Well, Akka Cluster also provides programmatic API for bootstrapping:

scala

1def joinSeedNodes(seedNodes: Seq[Address]): Unit

So, instead of defining seed nodes manually we’re going to use service discovery with Consul to register all nodes after startup and use provided API to create a cluster programmatically. Let’s do it!

TL;DR

You can find the demo project here: https://github.com/sap1ens/akka-cluster-consul. It’s very easy to try (with Docker):

$ git clone https://github.com/sap1ens/akka-cluster-consul.git
$ docker-compose up

Docker Compose will start 6 containers:

3 for Consul Cluster
3 for Akka Cluster

Everything should just work and in about 15 seconds after startup you should see a few Cluster is ready! messages in logs - it worked!

More details below ;-)

In depth

Service

First of all I want to explain what this demo service does.

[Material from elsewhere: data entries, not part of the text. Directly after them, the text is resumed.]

-- B replaces A's ~15 sequential whole-string .replace passes by a single left-to-right
-- longest-match-first scan over one precomputed rule table (objective: alternative, same cost).

-- ===== PORT A =====
def clean_chinese_ipa (seq : String) : String :=
  let tones : List (Char × Char) := List.zip "0123456".toList "¹²³⁴⁵⁶".toList
  let st : List (String × String) :=
    [("tsh", "ʦʰ"), ("ts", "ʦ"), ("th", "tʰ"), ("kh", "kʰ"),
     ("ph", "pʰ"), ("pfh", "p͡fʰ"), ("pf", "p͡f"), ("dz", "ʣ")]
  let st := PySem.List.sorted st (fun x => PySem.Str.len x.1) true
  let seq := tones.foldl (fun s p => PySem.Str.replace s (String.ofList [p.1]) (String.ofList [p.2])) seq
  let seq := st.foldl (fun s p => PySem.Str.replace s p.1 p.2) seq
  if PySem.Str.isIn " " seq then PySem.Str.replace seq " " "" else seq

-- ===== PORT B =====
-- the rule table of Source B: longest patterns first, then the 2-char pairs, space, tone digits
def pvRules : List (List Char × List Char) :=
  [("tsh".toList, "ʦʰ".toList), ("pfh".toList, "p͡fʰ".toList),
   ("ts".toList, "ʦ".toList), ("th".toList, "tʰ".toList), ("kh".toList, "kʰ".toList),
   ("ph".toList, "pʰ".toList), ("pf".toList, "p͡f".toList), ("dz".toList, "ʣ".toList),
   (" ".toList, "".toList)]
  ++ (List.zip "0123456".toList "¹²³⁴⁵⁶".toList).map (fun p => ([p.1], [p.2]))

-- inner `for pat, rep in rules: if seq.startswith(pat, i): break` loop of Source B
def pvFindRule : List (List Char × List Char) → List Char → Option (List Char × List Char)
  | [], _ => none
  | (p, r) :: rs, l => if p.isPrefixOf l then some (p, r) else pvFindRule rs l

-- the while loop of Source B, on the remaining suffix of the input
def pvScan : List Char → List Char
  | [] => []
  | c :: t =>
    match pvFindRule pvRules (c :: t) with
    | some (p, r) => r ++ pvScan (t.drop (p.length - 1))   -- i += len(pat)
    | none => c :: pvScan t                                 -- copy one char
termination_by l => l.length
decreasing_by all_goals simp <;> omega

def clean_chinese_ipa_alt (seq : String) : String := String.ofList (pvScan seq.toList)

-- ===== PRECONDITION & SPEC =====
def Spec_clean_chinese_ipa (seq : String) (out : String) : Prop := out = clean_chinese_ipa_alt seq
instance (seq : String) (out : String) : Decidable (Spec_clean_chinese_ipa seq out) := by unfold Spec_clean_chinese_ipa; infer_instance

-- ===== CLAIM (what is proved, stated in full; the proofs are below) =====
def Claim_equal_clean_chinese_ipa : Prop := ∀ (seq : String), Dom_clean_chinese_ipa seq → Spec_clean_chinese_ipa seq (clean_chinese_ipa seq)

-- ===== LEMMAS AND PROOFS =====

-- fuel-free rendering of Python's str.replace for a nonempty pattern
def pvRepl (old new : List Char) : List Char → List Char
  | [] => []
  | c :: t =>
    if old.isPrefixOf (c :: t) ∧ old ≠ [] then new ++ pvRepl old new (t.drop (old.length - 1))
    else c :: pvRepl old new t
termination_by l => l.length
decreasing_by all_goals simp <;> omega

theorem pvRepl_nil (old new : List Char) : pvRepl old new [] = [] := by rw [pvRepl]

theorem pvRepl_pos (old new : List Char) (c : Char) (t : List Char)
    (h : old.isPrefixOf (c :: t) = true) (h0 : ¬ old = []) :
    pvRepl old new (c :: t) = new ++ pvRepl old new (t.drop (old.length - 1)) := by
  rw [pvRepl, if_pos ⟨h, h0⟩]

theorem pvRepl_neg (old new : List Char) (c : Char) (t : List Char)
    (h : old.isPrefixOf (c :: t) = false) :
    pvRepl old new (c :: t) = c :: pvRepl old new t := by
  rw [pvRepl, if_neg (by simp [h])]

theorem pvGo_eq (old new : List Char) (h : old ≠ []) :
    ∀ fuel (l acc : List Char), l.length ≤ fuel →
      PySem.Chars.replace.go old new fuel l acc = acc.reverse ++ pvRepl old new l := by
  intro fuel
  induction fuel with
  | zero => intro l acc hl; rcases l with _ | ⟨c, t⟩ <;> simp_all [PySem.Chars.replace.go, pvRepl]
  | succ n ih =>
    intro l acc hl
    rcases l with _ | ⟨c, t⟩
    · simp [PySem.Chars.replace.go, pvRepl]
    · rw [PySem.Chars.replace.go]
      by_cases hp : old.isPrefixOf (c :: t)
      · rw [if_pos hp]
        rcases old with _ | ⟨o, os⟩; · exact absurd rfl h
        have hd : (c :: t).drop (o :: os).length = t.drop ((o :: os).length - 1) := by simp
        rw [hd, ih _ _ (by simp at hl ⊢; omega)]
        rw [pvRepl, if_pos ⟨hp, h⟩]
        simp
      · rw [if_neg hp, ih _ _ (by simp at hl ⊢; omega)]
        rw [pvRepl, if_neg (by tauto)]
        simp

theorem pvReplace_eq (old new l : List Char) (h : ¬ old = []) :
    PySem.Chars.replace l old new = pvRepl old new l := by
  rw [PySem.Chars.replace, if_neg (by simp [h])]
  simpa using pvGo_eq old new h l.length l [] le_rfl

-- the tone stage is a character map
def pvToneChar (c : Char) : Char :=
  if c = '0' then '¹' else if c = '1' then '²' else if c = '2' then '³'
  else if c = '3' then '⁴' else if c = '4' then '⁵' else if c = '5' then '⁶' else c

def pvT (l : List Char) : List Char := l.map pvToneChar

-- the eight consonant passes in the order A's stable reverse sort applies them
def pvSt (l : List Char) : List Char :=
  pvRepl "dz".toList "ʣ".toList <| pvRepl "pf".toList "p͡f".toList <|
  pvRepl "ph".toList "pʰ".toList <| pvRepl "kh".toList "kʰ".toList <|
  pvRepl "th".toList "tʰ".toList <| pvRepl "ts".toList "ʦ".toList <|
  pvRepl "pfh".toList "p͡fʰ".toList <| pvRepl "tsh".toList "ʦʰ".toList l

-- A's whole pipeline as one normal form
def pvN (l : List Char) : List Char := pvRepl [' '] [] (pvSt (pvT l))

-- step lemmas for grinding a pass over a known front
theorem pvRepl_fire1 (a : Char) (R t : List Char) :
    pvRepl [a] R (a :: t) = R ++ pvRepl [a] R t := by
  rw [pvRepl_pos _ _ _ _ (by simp [List.isPrefixOf]) (by simp)]; simp

theorem pvRepl_fire2 (a b : Char) (R t : List Char) :
    pvRepl [a, b] R (a :: b :: t) = R ++ pvRepl [a, b] R t := by
  rw [pvRepl_pos _ _ _ _ (by simp [List.isPrefixOf]) (by simp)]; simp

theorem pvRepl_fire3 (a b c : Char) (R t : List Char) :
    pvRepl [a, b, c] R (a :: b :: c :: t) = R ++ pvRepl [a, b, c] R t := by
  rw [pvRepl_pos _ _ _ _ (by simp [List.isPrefixOf]) (by simp)]; simp

theorem pvRepl_skip1 (a : Char) (P' R : List Char) (d : Char) (t : List Char) (h : ¬ a = d) :
    pvRepl (a :: P') R (d :: t) = d :: pvRepl (a :: P') R t := by
  rw [pvRepl_neg _ _ _ _ (by simp [List.isPrefixOf, h])]

theorem pvRepl_skip2 (a b : Char) (P' R : List Char) (e : Char) (t : List Char) (h : ¬ b = e) :
    pvRepl (a :: b :: P') R (a :: e :: t) = a :: pvRepl (a :: b :: P') R (e :: t) := by
  rw [pvRepl_neg _ _ _ _ (by simp [List.isPrefixOf, h])]

theorem pvRepl_skipb (a b : Char) (P' R : List Char) (t : List Char) (h : t.head? ≠ some b) :
    pvRepl (a :: b :: P') R (a :: t) = a :: pvRepl (a :: b :: P') R t := by
  rcases t with _ | ⟨x, t⟩
  · rw [pvRepl_neg _ _ _ _ (by simp [List.isPrefixOf])]
  · exact pvRepl_skip2 a b P' R x t (by simp_all [ne_comm])

theorem pvRepl_skipc (a b c0 : Char) (R t : List Char) (hab : ¬ a = b)
    (h : t.head? ≠ some c0) :
    pvRepl [a, b, c0] R (a :: b :: t) = a :: b :: pvRepl [a, b, c0] R t := by
  have h1 : ([a, b, c0].isPrefixOf (a :: b :: t)) = false := by
    rcases t with _ | ⟨x, t⟩ <;> simp_all [List.isPrefixOf, ne_comm]
  rw [pvRepl_neg _ _ _ _ h1, pvRepl_skip1 _ _ _ _ _ hab]

-- head tracking through a pass with a nonempty replacement
theorem pvRepl_head_ne (old new l : List Char) (b : Char) (hnew : new.head? ≠ some b)
    (hnil : new ≠ []) (h : l.head? ≠ some b) : (pvRepl old new l).head? ≠ some b := by
  rcases l with _ | ⟨c, t⟩
  · simp [pvRepl_nil]
  · rw [pvRepl]
    split_ifs
    · rcases new with _ | ⟨x, m⟩
      · exact absurd rfl hnil
      · simpa using hnew
    · simpa using h

theorem pvT_head (b : Char) (u : List Char) (hb : b ∉ ['¹', '²', '³', '⁴', '⁵', '⁶'])
    (h : u.head? ≠ some b) : (List.map pvToneChar u).head? ≠ some b := by
  rcases u with _ | ⟨c, t⟩
  · simp
  · simp_all [pvToneChar]
    split_ifs <;> simp_all [ne_comm]

theorem singleton_isPrefixOf_iff (b : Char) (u : List Char) :
    [b].isPrefixOf u = true ↔ u.head? = some b := by
  rcases u with _ | ⟨c, t⟩
  · simp [List.isPrefixOf]
  · simp only [List.isPrefixOf, List.head?]
    constructor
    · intro h; simp at h; simp [h]
    · intro h; simp at h; simp [h]

theorem pair_isPrefixOf_iff (a b c : Char) (t : List Char) :
    [a, b].isPrefixOf (c :: t) = true ↔ a = c ∧ t.head? = some b := by
  simp only [List.isPrefixOf]
  rw [Bool.and_eq_true, beq_iff_eq]
  exact and_congr Iff.rfl (singleton_isPrefixOf_iff b t)

-- pvN over each possible front of the input
theorem pvN_tsh (u : List Char) : pvN ('t' :: 's' :: 'h' :: u) = 'ʦ' :: 'ʰ' :: pvN u := by
  simp [pvN, pvSt, pvT, pvToneChar, pvRepl_fire1, pvRepl_fire2, pvRepl_fire3,
        pvRepl_skip1, pvRepl_skip2]

theorem pvN_pfh (u : List Char) : pvN ('p' :: 'f' :: 'h' :: u) = 'p' :: '͡' :: 'f' :: 'ʰ' :: pvN u := by
  simp [pvN, pvSt, pvT, pvToneChar, pvRepl_fire1, pvRepl_fire2, pvRepl_fire3,
        pvRepl_skip1, pvRepl_skip2]

theorem pvN_ts (u : List Char) (h : u.head? ≠ some 'h') :
    pvN ('t' :: 's' :: u) = 'ʦ' :: pvN u := by
  have hX : (List.map pvToneChar u).head? ≠ some 'h' := pvT_head 'h' u (by decide) h
  simp [pvN, pvSt, pvT, pvToneChar, pvRepl_fire1, pvRepl_fire2, pvRepl_fire3,
        pvRepl_skip1, pvRepl_skip2, pvRepl_skipc 't' 's' 'h' _ _ (by decide) hX]

theorem pvN_th (u : List Char) : pvN ('t' :: 'h' :: u) = 't' :: 'ʰ' :: pvN u := by
  simp [pvN, pvSt, pvT, pvToneChar, pvRepl_fire1, pvRepl_fire2, pvRepl_fire3,
        pvRepl_skip1, pvRepl_skip2]

theorem pvN_kh (u : List Char) : pvN ('k' :: 'h' :: u) = 'k' :: 'ʰ' :: pvN u := by
  simp [pvN, pvSt, pvT, pvToneChar, pvRepl_fire1, pvRepl_fire2, pvRepl_fire3,
        pvRepl_skip1, pvRepl_skip2]

theorem pvN_ph (u : List Char) : pvN ('p' :: 'h' :: u) = 'p' :: 'ʰ' :: pvN u := by
  simp [pvN, pvSt, pvT, pvToneChar, pvRepl_fire1, pvRepl_fire2, pvRepl_fire3,
        pvRepl_skip1, pvRepl_skip2]

theorem pvN_pf (u : List Char) (h : u.head? ≠ some 'h') :
    pvN ('p' :: 'f' :: u) = 'p' :: '͡' :: 'f' :: pvN u := by
  have hX : (List.map pvToneChar u).head? ≠ some 'h' := pvT_head 'h' u (by decide) h
  have hX1 := pvRepl_head_ne ['t','s','h'] ['ʦ','ʰ'] _ 'h' (by decide) (by decide) hX
  simp [pvN, pvSt, pvT, pvToneChar, pvRepl_fire1, pvRepl_fire2, pvRepl_fire3,
        pvRepl_skip1, pvRepl_skip2, pvRepl_skipc 'p' 'f' 'h' _ _ (by decide) hX1]

theorem pvN_dz (u : List Char) : pvN ('d' :: 'z' :: u) = 'ʣ' :: pvN u := by
  simp [pvN, pvSt, pvT, pvToneChar, pvRepl_fire1, pvRepl_fire2, pvRepl_fire3,
        pvRepl_skip1, pvRepl_skip2]

theorem pvN_space (u : List Char) : pvN (' ' :: u) = pvN u := by
  simp [pvN, pvSt, pvT, pvToneChar, pvRepl_fire1, pvRepl_fire2, pvRepl_fire3,
        pvRepl_skip1, pvRepl_skip2]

I implemented simple key-value in-memory storage with the following interface:

scala

1sealed trait KVCommand
2case class Get(key: String) extends KVCommand
3case class Set(key: String, value: String) extends KVCommand
4case class Delete(key: String) extends KVCommand

So we can set, get and delete string values. All these actions are exposed via HTTP API:

GET http://localhost/api/kv/$KEY
PUT http://localhost/api/kv/$KEY/$VALUE
DELETE http://localhost/api/kv/$KEY

This simple functionality is going to be started as a Cluster Singleton. It means that Akka Cluster will make sure to keep only one copy of the service running. If the node with the service fails Akka Cluster will start the service in another node and forward all in-flight messages there. So it’s great for high availability and resiliency.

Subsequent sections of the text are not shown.